═══ Exercise materials ═══

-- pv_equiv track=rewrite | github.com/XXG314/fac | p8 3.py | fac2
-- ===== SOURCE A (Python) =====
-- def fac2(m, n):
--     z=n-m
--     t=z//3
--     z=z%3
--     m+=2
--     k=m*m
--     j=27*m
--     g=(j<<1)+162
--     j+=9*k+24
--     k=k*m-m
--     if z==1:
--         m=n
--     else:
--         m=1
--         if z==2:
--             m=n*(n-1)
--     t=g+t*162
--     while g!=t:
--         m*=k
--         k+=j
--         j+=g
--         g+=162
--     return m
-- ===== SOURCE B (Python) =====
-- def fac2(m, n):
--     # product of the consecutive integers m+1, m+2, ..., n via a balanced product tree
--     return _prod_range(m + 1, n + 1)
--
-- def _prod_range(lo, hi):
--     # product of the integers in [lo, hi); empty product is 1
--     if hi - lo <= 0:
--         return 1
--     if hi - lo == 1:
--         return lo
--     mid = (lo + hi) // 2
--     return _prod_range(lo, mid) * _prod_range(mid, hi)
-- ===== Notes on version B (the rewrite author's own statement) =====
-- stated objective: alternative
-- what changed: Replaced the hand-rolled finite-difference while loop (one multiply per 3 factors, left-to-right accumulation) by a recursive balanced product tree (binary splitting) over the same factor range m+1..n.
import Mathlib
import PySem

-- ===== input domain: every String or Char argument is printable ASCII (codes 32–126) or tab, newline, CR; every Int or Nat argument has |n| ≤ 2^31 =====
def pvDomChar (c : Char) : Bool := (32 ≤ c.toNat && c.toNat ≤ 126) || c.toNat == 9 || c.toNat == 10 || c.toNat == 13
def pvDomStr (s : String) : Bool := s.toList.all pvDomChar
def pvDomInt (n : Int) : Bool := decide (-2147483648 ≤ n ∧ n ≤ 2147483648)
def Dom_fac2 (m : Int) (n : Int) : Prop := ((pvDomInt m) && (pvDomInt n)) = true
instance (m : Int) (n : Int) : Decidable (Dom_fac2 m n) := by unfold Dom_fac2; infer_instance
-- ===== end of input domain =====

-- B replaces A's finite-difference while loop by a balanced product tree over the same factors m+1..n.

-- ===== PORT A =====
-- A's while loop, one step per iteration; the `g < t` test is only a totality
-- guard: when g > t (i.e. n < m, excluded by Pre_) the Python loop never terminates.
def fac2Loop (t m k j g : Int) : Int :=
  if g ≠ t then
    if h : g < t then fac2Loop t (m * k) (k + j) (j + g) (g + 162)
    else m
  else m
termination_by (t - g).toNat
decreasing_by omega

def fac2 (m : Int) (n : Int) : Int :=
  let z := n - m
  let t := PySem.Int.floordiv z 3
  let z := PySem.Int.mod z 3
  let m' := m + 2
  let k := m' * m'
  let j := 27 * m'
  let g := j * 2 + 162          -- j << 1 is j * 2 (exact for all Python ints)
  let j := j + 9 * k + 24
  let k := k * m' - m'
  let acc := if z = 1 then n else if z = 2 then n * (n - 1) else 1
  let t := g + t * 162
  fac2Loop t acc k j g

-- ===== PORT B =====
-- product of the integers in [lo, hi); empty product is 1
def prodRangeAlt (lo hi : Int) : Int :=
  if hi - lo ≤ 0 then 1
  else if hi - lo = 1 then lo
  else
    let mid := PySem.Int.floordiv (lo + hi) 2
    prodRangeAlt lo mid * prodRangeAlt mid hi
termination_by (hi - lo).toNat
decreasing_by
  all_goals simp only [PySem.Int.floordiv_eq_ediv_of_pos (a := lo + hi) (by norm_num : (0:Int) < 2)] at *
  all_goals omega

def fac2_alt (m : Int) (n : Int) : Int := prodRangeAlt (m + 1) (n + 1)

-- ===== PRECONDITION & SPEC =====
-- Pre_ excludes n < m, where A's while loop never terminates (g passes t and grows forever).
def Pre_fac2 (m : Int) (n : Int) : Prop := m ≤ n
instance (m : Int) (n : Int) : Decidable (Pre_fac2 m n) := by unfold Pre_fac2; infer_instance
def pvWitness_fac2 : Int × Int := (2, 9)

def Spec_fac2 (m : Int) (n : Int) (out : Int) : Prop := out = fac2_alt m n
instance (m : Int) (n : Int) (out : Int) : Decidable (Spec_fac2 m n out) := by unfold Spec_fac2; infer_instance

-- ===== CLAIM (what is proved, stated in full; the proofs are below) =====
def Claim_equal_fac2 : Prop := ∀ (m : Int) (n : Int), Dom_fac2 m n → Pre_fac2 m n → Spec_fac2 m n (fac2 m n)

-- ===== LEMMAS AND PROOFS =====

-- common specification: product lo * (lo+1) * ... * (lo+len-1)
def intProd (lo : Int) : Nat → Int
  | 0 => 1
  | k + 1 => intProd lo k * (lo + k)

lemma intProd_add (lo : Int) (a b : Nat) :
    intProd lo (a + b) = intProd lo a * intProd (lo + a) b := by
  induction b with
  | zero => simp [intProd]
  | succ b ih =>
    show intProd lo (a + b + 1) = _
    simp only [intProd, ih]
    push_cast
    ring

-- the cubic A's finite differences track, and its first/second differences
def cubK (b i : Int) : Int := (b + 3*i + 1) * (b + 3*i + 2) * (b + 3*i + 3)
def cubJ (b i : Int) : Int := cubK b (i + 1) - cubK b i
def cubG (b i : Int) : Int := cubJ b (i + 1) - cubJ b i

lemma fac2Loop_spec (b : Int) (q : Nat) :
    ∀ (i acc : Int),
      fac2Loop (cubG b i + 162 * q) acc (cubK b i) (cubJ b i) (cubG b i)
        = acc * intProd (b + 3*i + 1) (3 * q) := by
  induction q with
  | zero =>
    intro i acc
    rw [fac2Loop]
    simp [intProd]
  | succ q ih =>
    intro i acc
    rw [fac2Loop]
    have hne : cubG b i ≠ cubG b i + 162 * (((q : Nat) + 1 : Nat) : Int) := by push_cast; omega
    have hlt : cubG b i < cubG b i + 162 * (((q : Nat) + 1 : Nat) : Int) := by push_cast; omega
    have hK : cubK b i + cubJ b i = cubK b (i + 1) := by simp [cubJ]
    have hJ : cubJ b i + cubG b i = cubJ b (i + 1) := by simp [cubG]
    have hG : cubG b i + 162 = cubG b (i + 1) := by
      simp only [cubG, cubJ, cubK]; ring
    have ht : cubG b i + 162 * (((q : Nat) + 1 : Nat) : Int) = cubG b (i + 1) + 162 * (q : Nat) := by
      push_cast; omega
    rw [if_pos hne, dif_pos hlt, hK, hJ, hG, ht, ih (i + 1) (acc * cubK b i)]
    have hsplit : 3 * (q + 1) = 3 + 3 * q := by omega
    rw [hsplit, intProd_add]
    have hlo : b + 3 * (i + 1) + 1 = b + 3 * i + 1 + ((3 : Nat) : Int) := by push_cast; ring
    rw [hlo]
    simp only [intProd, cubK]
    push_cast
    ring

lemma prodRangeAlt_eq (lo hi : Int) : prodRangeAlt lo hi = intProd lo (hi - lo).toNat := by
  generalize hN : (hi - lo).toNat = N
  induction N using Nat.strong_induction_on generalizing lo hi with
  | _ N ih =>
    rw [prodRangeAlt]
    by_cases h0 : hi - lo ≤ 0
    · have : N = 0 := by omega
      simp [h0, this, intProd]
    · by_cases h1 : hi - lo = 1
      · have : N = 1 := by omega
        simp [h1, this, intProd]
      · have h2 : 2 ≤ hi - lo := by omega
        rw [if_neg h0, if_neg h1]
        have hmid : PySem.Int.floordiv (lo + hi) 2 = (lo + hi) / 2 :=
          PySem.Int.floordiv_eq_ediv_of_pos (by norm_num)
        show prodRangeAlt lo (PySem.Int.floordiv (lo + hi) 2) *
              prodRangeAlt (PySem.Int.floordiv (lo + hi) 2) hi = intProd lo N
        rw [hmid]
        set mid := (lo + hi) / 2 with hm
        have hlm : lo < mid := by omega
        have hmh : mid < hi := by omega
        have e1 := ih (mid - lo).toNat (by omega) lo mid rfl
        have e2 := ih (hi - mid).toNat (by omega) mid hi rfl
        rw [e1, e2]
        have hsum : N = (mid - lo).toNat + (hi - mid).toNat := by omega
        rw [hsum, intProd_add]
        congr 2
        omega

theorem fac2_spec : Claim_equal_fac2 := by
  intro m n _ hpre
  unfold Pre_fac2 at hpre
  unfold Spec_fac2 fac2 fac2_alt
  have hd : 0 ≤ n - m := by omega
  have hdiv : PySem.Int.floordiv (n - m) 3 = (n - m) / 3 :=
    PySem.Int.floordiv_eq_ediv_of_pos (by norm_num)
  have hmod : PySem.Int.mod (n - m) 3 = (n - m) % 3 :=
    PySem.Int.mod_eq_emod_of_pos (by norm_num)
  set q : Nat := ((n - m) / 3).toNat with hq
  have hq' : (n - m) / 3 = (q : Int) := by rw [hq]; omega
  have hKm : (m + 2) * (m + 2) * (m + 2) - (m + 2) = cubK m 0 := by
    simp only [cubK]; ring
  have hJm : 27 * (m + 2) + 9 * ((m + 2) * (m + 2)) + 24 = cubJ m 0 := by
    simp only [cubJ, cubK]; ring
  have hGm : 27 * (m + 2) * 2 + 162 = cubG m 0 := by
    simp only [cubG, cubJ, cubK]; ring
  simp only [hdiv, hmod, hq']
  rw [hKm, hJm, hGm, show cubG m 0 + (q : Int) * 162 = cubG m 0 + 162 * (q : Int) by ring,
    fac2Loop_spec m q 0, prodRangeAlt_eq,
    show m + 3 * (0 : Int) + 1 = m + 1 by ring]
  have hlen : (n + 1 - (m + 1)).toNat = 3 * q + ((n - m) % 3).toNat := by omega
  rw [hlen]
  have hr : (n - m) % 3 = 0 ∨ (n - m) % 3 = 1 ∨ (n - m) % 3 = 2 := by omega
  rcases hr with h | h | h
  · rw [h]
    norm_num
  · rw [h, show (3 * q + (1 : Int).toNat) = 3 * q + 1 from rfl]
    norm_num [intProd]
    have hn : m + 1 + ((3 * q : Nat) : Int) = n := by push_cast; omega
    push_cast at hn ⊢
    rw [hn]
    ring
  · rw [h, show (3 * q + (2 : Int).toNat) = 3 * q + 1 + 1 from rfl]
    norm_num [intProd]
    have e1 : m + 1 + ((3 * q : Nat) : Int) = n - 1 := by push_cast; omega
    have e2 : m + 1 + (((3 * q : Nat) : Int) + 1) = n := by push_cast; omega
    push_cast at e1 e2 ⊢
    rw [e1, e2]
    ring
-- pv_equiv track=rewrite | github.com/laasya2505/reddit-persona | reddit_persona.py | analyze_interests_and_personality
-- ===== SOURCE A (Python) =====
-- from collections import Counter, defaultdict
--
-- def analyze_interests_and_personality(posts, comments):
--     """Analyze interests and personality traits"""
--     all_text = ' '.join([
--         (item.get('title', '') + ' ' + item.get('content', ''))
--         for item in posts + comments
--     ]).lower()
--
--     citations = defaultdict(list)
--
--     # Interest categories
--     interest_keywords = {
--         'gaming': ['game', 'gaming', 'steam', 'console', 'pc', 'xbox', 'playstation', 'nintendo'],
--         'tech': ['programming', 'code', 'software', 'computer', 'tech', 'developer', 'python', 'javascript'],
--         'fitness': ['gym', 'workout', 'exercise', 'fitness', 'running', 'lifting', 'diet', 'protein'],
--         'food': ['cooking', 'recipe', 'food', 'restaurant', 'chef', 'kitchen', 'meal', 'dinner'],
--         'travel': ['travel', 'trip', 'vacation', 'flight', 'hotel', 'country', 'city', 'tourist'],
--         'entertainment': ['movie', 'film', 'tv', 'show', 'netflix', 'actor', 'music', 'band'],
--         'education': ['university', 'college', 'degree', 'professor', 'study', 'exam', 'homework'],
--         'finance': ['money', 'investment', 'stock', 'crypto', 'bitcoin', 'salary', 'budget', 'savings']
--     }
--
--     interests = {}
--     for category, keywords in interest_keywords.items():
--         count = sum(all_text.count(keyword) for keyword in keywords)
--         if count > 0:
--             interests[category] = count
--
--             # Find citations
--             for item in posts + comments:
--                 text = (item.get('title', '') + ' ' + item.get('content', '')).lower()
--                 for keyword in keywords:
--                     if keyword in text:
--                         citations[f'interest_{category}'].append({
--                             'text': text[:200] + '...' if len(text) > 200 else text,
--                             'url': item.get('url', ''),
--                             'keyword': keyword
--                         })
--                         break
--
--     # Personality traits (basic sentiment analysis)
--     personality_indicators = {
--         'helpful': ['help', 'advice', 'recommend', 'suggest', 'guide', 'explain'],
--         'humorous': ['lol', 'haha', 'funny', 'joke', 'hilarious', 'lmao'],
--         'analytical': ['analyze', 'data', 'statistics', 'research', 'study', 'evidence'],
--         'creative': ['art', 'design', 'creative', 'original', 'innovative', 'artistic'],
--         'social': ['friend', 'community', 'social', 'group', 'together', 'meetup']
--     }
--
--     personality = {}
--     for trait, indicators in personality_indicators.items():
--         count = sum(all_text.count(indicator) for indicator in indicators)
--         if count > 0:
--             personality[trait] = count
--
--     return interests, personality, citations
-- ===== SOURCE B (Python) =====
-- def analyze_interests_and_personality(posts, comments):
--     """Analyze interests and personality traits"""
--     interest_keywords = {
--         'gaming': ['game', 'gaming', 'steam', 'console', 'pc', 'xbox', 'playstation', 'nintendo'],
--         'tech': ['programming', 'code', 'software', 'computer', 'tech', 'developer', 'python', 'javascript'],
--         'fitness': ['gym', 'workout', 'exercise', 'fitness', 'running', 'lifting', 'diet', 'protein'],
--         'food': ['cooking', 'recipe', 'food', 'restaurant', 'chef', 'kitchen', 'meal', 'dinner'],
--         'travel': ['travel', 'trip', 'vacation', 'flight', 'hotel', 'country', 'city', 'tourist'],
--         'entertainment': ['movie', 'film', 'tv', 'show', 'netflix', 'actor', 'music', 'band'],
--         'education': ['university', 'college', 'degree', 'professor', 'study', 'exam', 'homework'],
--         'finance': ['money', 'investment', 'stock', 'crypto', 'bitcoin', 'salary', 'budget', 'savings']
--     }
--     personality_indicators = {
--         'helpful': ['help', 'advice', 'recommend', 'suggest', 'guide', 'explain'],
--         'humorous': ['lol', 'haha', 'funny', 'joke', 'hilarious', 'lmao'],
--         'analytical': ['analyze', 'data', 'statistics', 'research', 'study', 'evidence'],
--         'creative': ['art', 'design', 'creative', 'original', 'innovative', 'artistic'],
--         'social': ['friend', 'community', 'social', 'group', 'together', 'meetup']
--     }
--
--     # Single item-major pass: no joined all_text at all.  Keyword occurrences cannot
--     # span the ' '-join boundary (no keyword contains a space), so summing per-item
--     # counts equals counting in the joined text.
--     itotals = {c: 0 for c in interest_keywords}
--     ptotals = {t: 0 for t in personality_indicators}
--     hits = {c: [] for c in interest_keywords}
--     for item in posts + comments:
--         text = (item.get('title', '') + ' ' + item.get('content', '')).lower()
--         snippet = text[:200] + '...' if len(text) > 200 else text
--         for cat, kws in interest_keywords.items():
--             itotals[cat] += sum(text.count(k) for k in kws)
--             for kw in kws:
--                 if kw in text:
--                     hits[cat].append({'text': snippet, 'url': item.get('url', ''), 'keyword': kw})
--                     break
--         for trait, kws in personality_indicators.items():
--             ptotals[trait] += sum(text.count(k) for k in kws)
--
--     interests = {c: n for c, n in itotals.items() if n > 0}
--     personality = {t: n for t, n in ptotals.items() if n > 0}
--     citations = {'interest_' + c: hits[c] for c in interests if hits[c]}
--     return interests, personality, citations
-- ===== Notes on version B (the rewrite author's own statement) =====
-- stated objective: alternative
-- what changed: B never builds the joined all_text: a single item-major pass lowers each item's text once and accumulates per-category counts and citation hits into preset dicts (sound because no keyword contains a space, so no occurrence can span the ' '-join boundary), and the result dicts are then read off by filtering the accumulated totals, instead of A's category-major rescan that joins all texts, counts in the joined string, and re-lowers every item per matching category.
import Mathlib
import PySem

═══

■ **Your instructions**: Copy verbatim, from the listing above, each line from the one containing "succ q ih =>" down to the one containing "have hlt : cubG", inclusive.

■ **Solution for this exercise**:
  | succ q ih =>
    intro i acc
    rw [fac2Loop]
    have hne : cubG b i ≠ cubG b i + 162 * (((q : Nat) + 1 : Nat) : Int) := by push_cast; omega
    have hlt : cubG b i < cubG b i + 162 * (((q : Nat) + 1 : Nat) : Int) := by push_cast; omega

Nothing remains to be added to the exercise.